Он остановился, и первое, что я от него услышал, был его смех. Он радовался жизни и возвещал об этом своим смехом. Наверное, я тоже засмеялся, потому что его радость была заразительна. Он протянул мне свою смуглую руку. Я заколебался. Тогда он нетерпеливо схватил мою ладонь.
Господи, сколько лет прошло, а я помню, что мы тогда сказали друг другу. «Правда, смешно?» — сказал он.
Я не стал спрашивать, что смешно. Я знал. Он сказал, что его зовут Джо. Я сказал, что меня зовут Тим. И вот мы стоим на пляже, двое мальчишек, а меж нами — огромный мир, как одна большая, добрая, великолепная шутка.
Он посмотрел на меня своими огромными, круглыми, медно-карими глазами и от души расхохотался, а я подумал: э, да он жевал сено! Его дыхание пахло травой. И вдруг у меня закружилась голова. Этот запах меня оглушил. «Бог мой, — думал я, шатаясь, — да я пьян, но отчего?» Мне доводилось тайком хлебнуть отцовского виски, но тут-то с чего пьянеть? Я был пьян этим полднем, этим солнцем, у меня кружилась голова — и отчего? Оттого, что этот незнакомый паренек жевал сладкие стебли?

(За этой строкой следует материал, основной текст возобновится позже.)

-- pv_equiv track=rewrite | github.com/cielavenir/checkio | scientific-expedition/acm91-problema-triangular-vertices.py | rowcol
-- ===== SOURCE A (Python) =====
-- def rowcol(p):
-- 	row=[]
-- 	col=[]
-- 	for e in p:
-- 		head=inc=1
-- 		while e>=head+inc:
-- 			head+=inc
-- 			inc+=1
-- 		row.append(inc)
-- 		col.append(e-head)
-- 	return (row,col)
-- ===== SOURCE B (Python) =====
-- def rowcol(p):
--     row = []
--     col = []
--     for e in p:
--         if e <= 1:
--             k = 1
--         else:
--             lo, hi = 1, e
--             while lo < hi:
--                 mid = (lo + hi) // 2
--                 if mid * (mid + 1) >= 2 * e:
--                     hi = mid
--                 else:
--                     lo = mid + 1
--             k = lo
--         row.append(k)
--         col.append(e - 1 - k * (k - 1) // 2)
--     return (row, col)
-- ===== Notes on version B (the rewrite author's own statement) =====
-- stated objective: faster
-- what changed: The per-element linear walk up the triangular numbers (head/inc loop) is replaced by a binary search for the least row k with k(k+1)/2 >= e, and the column is computed in closed form as e-1-k(k-1)/2.
import Mathlib
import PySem

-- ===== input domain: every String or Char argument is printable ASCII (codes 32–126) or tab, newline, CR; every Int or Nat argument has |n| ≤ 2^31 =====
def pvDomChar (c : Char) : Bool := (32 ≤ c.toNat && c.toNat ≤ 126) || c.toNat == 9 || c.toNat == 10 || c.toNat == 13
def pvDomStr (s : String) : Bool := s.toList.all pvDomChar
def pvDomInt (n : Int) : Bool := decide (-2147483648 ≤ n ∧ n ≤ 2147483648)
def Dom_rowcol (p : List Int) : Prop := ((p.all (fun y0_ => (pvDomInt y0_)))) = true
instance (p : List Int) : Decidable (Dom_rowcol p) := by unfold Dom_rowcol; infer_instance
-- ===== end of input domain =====

-- B replaces A's per-element linear walk up the triangular numbers by a binary search for
-- the least row k with k(k+1) ≥ 2e plus a closed-form column; objective: faster (asymptotic).

-- ===== PORT A =====
-- A's inner `while e >= head+inc: head += inc; inc += 1`.  inc is represented as n+1
-- (n : Nat); inc always equals n+1 as a value, which makes the loop's termination
-- (head+inc grows by at least 2 each step) expressible as a measure.
def rowcolWalk (e head : Int) (n : Nat) : Int × Int :=
  if head + ((n : Int) + 1) ≤ e then
    rowcolWalk e (head + ((n : Int) + 1)) (n + 1)
  else
    (((n : Int) + 1), e - head)
termination_by (e + 1 - head - (n : Int)).toNat
decreasing_by omega

-- A's `for e in p` loop, appending to row and col
def rowcolGo (rest row col : List Int) : List Int × List Int :=
  match rest with
  | [] => (row, col)
  | e :: t =>
      let r := rowcolWalk e 1 0   -- head = inc = 1, i.e. n = 0
      rowcolGo t (row ++ [r.1]) (col ++ [r.2])

def rowcol (p : List Int) : List Int × List Int := rowcolGo p [] []

-- ===== PORT B =====
-- B's `while lo < hi` binary search for the least k with k*(k+1) >= 2*e
def rowcolBS (e lo hi : Int) : Int :=
  if lo < hi then
    let mid := PySem.Int.floordiv (lo + hi) 2
    if mid * (mid + 1) ≥ 2 * e then rowcolBS e lo mid else rowcolBS e (mid + 1) hi
  else lo
termination_by (hi - lo).toNat
decreasing_by
  · have hlt : PySem.Int.floordiv (lo + hi) 2 < hi := by
      rw [PySem.Int.floordiv_lt_iff_lt_mul (by norm_num)]
      omega
    omega
  · have hb := PySem.Int.floordiv_two_mid_bounds (le_of_lt (by assumption : lo < hi))
    omega

-- B's per-element row computation (`if e <= 1: k = 1 else: binary search`)
def rowcolK (e : Int) : Int := if e ≤ 1 then 1 else rowcolBS e 1 e

-- B's `for e in p` loop
def rowcolAltGo (rest row col : List Int) : List Int × List Int :=
  match rest with
  | [] => (row, col)
  | e :: t =>
      let k := rowcolK e
      rowcolAltGo t (row ++ [k]) (col ++ [e - 1 - PySem.Int.floordiv (k * (k - 1)) 2])

def rowcol_alt (p : List Int) : List Int × List Int := rowcolAltGo p [] []

-- ===== PRECONDITION & SPEC =====
def Spec_rowcol (p : List Int) (out : List Int × List Int) : Prop := out = rowcol_alt p
instance (p : List Int) (out : List Int × List Int) : Decidable (Spec_rowcol p out) := by unfold Spec_rowcol; infer_instance

-- ===== CLAIM (what is proved, stated in full; the proofs are below) =====
def Claim_equal_rowcol : Prop := ∀ (p : List Int), Dom_rowcol p → Spec_rowcol p (rowcol p)

-- ===== LEMMAS AND PROOFS =====

-- k is the least row ≥ 1 whose triangular number T(k) = k(k+1)/2 reaches e
def isRowK (e k : Int) : Prop := 1 ≤ k ∧ 2 * e ≤ k * (k + 1) ∧ (k = 1 ∨ (k - 1) * k < 2 * e)

theorem isRowK_unique {e j k : Int} (hj : isRowK e j) (hk : isRowK e k) : j = k := by
  obtain ⟨hj1, hj2, hj3⟩ := hj
  obtain ⟨hk1, hk2, hk3⟩ := hk
  rcases lt_trichotomy j k with h | h | h
  · rcases hk3 with h1 | h1
    · omega
    · have : j * (j + 1) ≤ (k - 1) * k :=
        mul_le_mul (by omega) (by omega) (by omega) (by omega)
      omega
  · exact h
  · rcases hj3 with h1 | h1
    · omega
    · have : k * (k + 1) ≤ (j - 1) * j :=
        mul_le_mul (by omega) (by omega) (by omega) (by omega)
      omega

theorem walk_spec (e : Int) : ∀ (head : Int) (n : Nat),
    2 * head = 2 + ((n : Int) + 1) * (n : Int) →
    ((n : Int) = 0 ∨ (n : Int) * ((n : Int) + 1) < 2 * e) →
    isRowK e (rowcolWalk e head n).1 ∧
      2 * (rowcolWalk e head n).2 =
        2 * e - 2 - (rowcolWalk e head n).1 * ((rowcolWalk e head n).1 - 1) := by
  intro head n
  induction head, n using rowcolWalk.induct (e := e) with
  | case1 head n hcond ih =>
    intro h1 h2
    rw [rowcolWalk, if_pos hcond]
    refine ih ?_ ?_
    · push_cast
      linear_combination h1
    · right
      push_cast
      nlinarith [h1, hcond]
  | case2 head n hcond =>
    intro h1 h2
    rw [rowcolWalk, if_neg hcond]
    dsimp only
    refine ⟨⟨by omega, ?_, ?_⟩, by linear_combination -h1⟩
    · nlinarith [h1, hcond]
    · rcases h2 with h | h
      · left; omega
      · right
        have hid : ((n : Int) + 1 - 1) * ((n : Int) + 1) = (n : Int) * ((n : Int) + 1) := by ring
        linarith [hid, h]

theorem bs_spec (e : Int) : ∀ (lo hi : Int), 1 ≤ lo → lo ≤ hi →
    (lo = 1 ∨ (lo - 1) * lo < 2 * e) → 2 * e ≤ hi * (hi + 1) →
    isRowK e (rowcolBS e lo hi) := by
  intro lo hi
  induction lo, hi using rowcolBS.induct (e := e) with
  | case1 lo hi hlt mid hmid ih =>
    intro h1 h2 h3 h4
    have hm : mid = PySem.Int.floordiv (lo + hi) 2 := rfl
    rw [hm] at hmid ih
    rw [rowcolBS, if_pos hlt]
    rw [if_pos hmid]
    have hb := PySem.Int.floordiv_two_mid_bounds (le_of_lt hlt)
    exact ih h1 (by omega) h3 hmid
  | case2 lo hi hlt mid hmid ih =>
    intro h1 h2 h3 h4
    have hm : mid = PySem.Int.floordiv (lo + hi) 2 := rfl
    rw [hm] at hmid ih
    rw [rowcolBS, if_pos hlt]
    rw [if_neg hmid]
    have hb := PySem.Int.floordiv_two_mid_bounds (le_of_lt hlt)
    have hltm : PySem.Int.floordiv (lo + hi) 2 < hi := by
      rw [PySem.Int.floordiv_lt_iff_lt_mul (by norm_num)]
      omega
    refine ih (by omega) (by omega) ?_ h4
    right
    have : (PySem.Int.floordiv (lo + hi) 2 + 1 - 1) * (PySem.Int.floordiv (lo + hi) 2 + 1) = PySem.Int.floordiv (lo + hi) 2 * (PySem.Int.floordiv (lo + hi) 2 + 1) := by ring
    omega
  | case3 lo hi hlt =>
    intro h1 h2 h3 h4
    rw [rowcolBS, if_neg hlt]
    have heq : lo = hi := by omega
    subst heq
    exact ⟨h1, h4, h3⟩

theorem floordiv_two_mul (m : Int) : PySem.Int.floordiv (2 * m) 2 = m := by
  rw [PySem.Int.floordiv_eq_ediv_of_pos (by norm_num)]
  exact Int.mul_ediv_cancel_left m (by norm_num)

theorem elem_eq (e : Int) :
    rowcolWalk e 1 0 = (rowcolK e, e - 1 - PySem.Int.floordiv (rowcolK e * (rowcolK e - 1)) 2) := by
  by_cases he : e ≤ 1
  · rw [rowcolWalk, if_neg (by push_cast; omega), rowcolK, if_pos he]
    have h0 : PySem.Int.floordiv ((1 : Int) * ((1 : Int) - 1)) 2 = 0 := by decide
    rw [h0]
    norm_num
  · have hA := walk_spec e 1 0 (by norm_num) (by left; norm_num)
    have hkdef : rowcolK e = rowcolBS e 1 e := by rw [rowcolK, if_neg he]
    have hB : isRowK e (rowcolK e) := by
      rw [hkdef]
      exact bs_spec e 1 e le_rfl (by omega) (Or.inl rfl) (by nlinarith)
    have hfst : (rowcolWalk e 1 0).1 = rowcolK e := isRowK_unique hA.1 hB
    have hsnd := hA.2
    rw [hfst] at hsnd
    have hdiv : PySem.Int.floordiv (rowcolK e * (rowcolK e - 1)) 2 = e - 1 - (rowcolWalk e 1 0).2 := by
      rw [show rowcolK e * (rowcolK e - 1) = 2 * (e - 1 - (rowcolWalk e 1 0).2) from by linarith]
      exact floordiv_two_mul _
    rw [hdiv]
    exact Prod.ext hfst (by omega)

theorem go_eq (rest : List Int) : ∀ row col, rowcolGo rest row col = rowcolAltGo rest row col := by
  induction rest with
  | nil => intro row col; rfl
  | cons e t ih =>
    intro row col
    rw [rowcolGo, rowcolAltGo]
    simp only [elem_eq e]
    exact ih _ _

-- ===== VERDICT (by name: the statement is the Claim_ definition above) =====
theorem rowcol_spec : Claim_equal_rowcol := by
  intro p _
  unfold Spec_rowcol rowcol rowcol_alt
  exact go_eq p [] []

Нет, не может быть!
Тогда Джо посмотрел на меня в упор и сказал: «У нас мало времени».
«Мало времени?» — переспросил я.
«Ну да, — ответил Джо, — чтобы дружить. Мы ведь с тобой друзья?»
От его дыхания на меня пахнуло свежескошенными лугами.
Господи, хотелось мне крикнуть, ну конечно да! И чуть не упал, будто он дал мне дружеского пинка. Но мой рот только открылся и снова закрылся, а я спросил: «А почему у нас так мало времени?»
«А потому, — сказал Джо, — что мы с родителями пробудем здесь всего шесть дней, от силы неделю, а потом поедем дальше по всей Ирландии. И я больше никогда тебя не увижу, Тим. Поэтому нам надо очень многое успеть за эти несколько дней».
«Шесть дней? Так это почти что ничего!» — возмутился я, и мне почему-то стало вдруг так грустно, так пусто на этом берегу. Наше знакомство только началось, а я уже оплакивал его конец.
«День тут, неделю там, месяц еще где-нибудь, — сказал Джо. — Мне приходится жить очень быстро, Тим. У меня не бывает друзей надолго. Только те, кого я помню. Поэтому, куда бы я ни приехал, я говорю своим новым друзьям: скорей, давай сделаем то, сделаем это, натворим побольше дел, длинный список, и тогда ты будешь вспоминать меня, когда я уеду, а я — тебя, и будем говорить: вот это был друг! Так что начнем. Догоняй!»